Responses to eight different orientations were recorded from each neuron and fitted with a wrapped Gaussian function (Fig. 4). The fits yielded four parameters: preferred orientation, tuning bandwidth, tuning amplitude, and baseline response. Additionally, we estimated the variance of the response of each cell by finding the proportionality constant that best predicted the variance of responses to each orientation based on the mean response. Finally, we calculated the maximum d' of a neuron across all orientations based on the fitted orientation tuning curve and estimated response variance (see Materials and Methods).

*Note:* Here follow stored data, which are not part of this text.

theorem getNumberLoop_eq (seq : List Char) : ∀ (fuel index : Nat) (num : List Char),
    seq.length ≤ fuel + index →
    getNumberLoop seq fuel index num =
      (num ++ (seq.drop index).takeWhile (fun x => PySem.Chars.isdigit x),
       index + ((seq.drop index).takeWhile (fun x => PySem.Chars.isdigit x)).length) := by
  intro fuel
  induction fuel with
  | zero =>
      intro index num h
      have : seq.drop index = [] := List.drop_eq_nil_of_le (by omega)
      simp [getNumberLoop, this]
  | succ fuel ih =>
      intro index num h
      rw [getNumberLoop]
      by_cases hlt : index < seq.length
      · have hget : seq.getD index ' ' = seq[index] := List.getD_eq_getElem seq ' ' hlt
        have hd : seq.drop index = seq[index] :: seq.drop (index + 1) := List.drop_eq_getElem_cons hlt
        by_cases hdig : PySem.Chars.isdigit seq[index] = true
        · rw [if_pos hlt, if_neg (by rw [hget]; simp [hdig])]
          rw [ih (index + 1) _ (by omega), hd]
          simp [List.takeWhile, hdig, List.append_assoc]
          exact ⟨by simp [List.getElem?_eq_getElem hlt], by omega⟩
        · have hdig' : PySem.Chars.isdigit seq[index] = false := by
            revert hdig; cases PySem.Chars.isdigit seq[index] <;> simp
          rw [if_pos hlt, if_pos (by rw [hget]; simp [hdig'])]
          rw [hd]
          simp [List.takeWhile, hdig']
      · rw [if_neg hlt]
        have : seq.drop index = [] := List.drop_eq_nil_of_le (by omega)
        simp [this]
-- pv_equiv track=rewrite | github.com/geomagpy/MARTAS | martas/app/threshold.py | assign_parameterlist
-- ===== SOURCE A (Python) =====
-- def assign_parameterlist(namelist=None,confdict=None):
--     """
--     DESCRIPTION:
--         assign the threshold parameters to a dictionary
--     EXAMPLE:
--         para = assign_parameterlist(sp.valuenamelist,conf)
--     """
--     if not namelist:
--         namelist = []
--     if not confdict:
--         confdict = {}
--     para = {}
--     for i in range(1,9999):
--         valuedict = {}
--         valuelist = confdict.get(str(i),[])
--         if len(valuelist) > 0:
--             if not len(valuelist) in [len(namelist), len(namelist)-1, len(namelist)-2]:
--                 # check whether all values (except the two optional ones are present)
--                 print ("PARAMETER: provided values differ from the expected amount - please check")
--             else:
--                 for idx,val in enumerate(valuelist):
--                     valuedict[namelist[idx]] = val.strip()
--                 para[str(i)] = valuedict
--     return para
-- ===== SOURCE B (Python) =====
-- def _parse_index(k):
--     # the unique n with 1 <= n <= 9998 and str(n) == k, else None
--     n = 0
--     for c in k:
--         if not ('0' <= c <= '9'):
--             return None
--         n = 10 * n + (ord(c) - 48)
--         if n > 9998:
--             return None
--     if n == 0 or k[0] == '0':
--         return None
--     return n
--
--
-- def assign_parameterlist(namelist=None, confdict=None):
--     if not namelist:
--         namelist = []
--     if not confdict:
--         confdict = {}
--     entries = []
--     for k, valuelist in confdict.items():
--         n = _parse_index(k)
--         if n is None or len(valuelist) == 0:
--             continue
--         if len(valuelist) in (len(namelist), len(namelist) - 1, len(namelist) - 2):
--             entries.append((n, k, dict(zip(namelist, (v.strip() for v in valuelist)))))
--         else:
--             print("PARAMETER: provided values differ from the expected amount - please check")
--     entries.sort(key=lambda e: e[0])
--     return {k: d for _, k, d in entries}
-- ===== Notes on version B (the rewrite author's own statement) =====
-- stated objective: alternative
-- what changed: Instead of probing the dict 9998 times with str(i) and accumulating into a dict, B makes one pass over the dict's own items, parses each key with an explicit decimal parser into its index n (rejecting non-digits, leading zeros and n outside 1..9998), collects (n, key, sub-dict) triples for the accepted entries, sorts the triples by n, and emits the result from that sorted list.
import Mathlib
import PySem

The overall effect of training on orientation tuning curves in V4 is shown in Figure 5, which combines data from the neurons recorded from monkeys 1 and 2. Plots in the first four columns show distributions for each of the parameters from the orientation tuning functions, with separate distributions for the trained (top row) and control (bottom row) populations.
Although the trained and control populations did not differ dramatically for any value, some of the differences were statistically significant (Table 1). There was a bias in the distribution of preferred orientations in the trained population (Raleigh test; p < 0.05). Unexpectedly, the number of neurons with preferred orientations near the trained orientation was significantly less than the average (V test; p < 0.05). For individual monkeys, only monkey 1 showed a significant bias. No bias existed in the control population.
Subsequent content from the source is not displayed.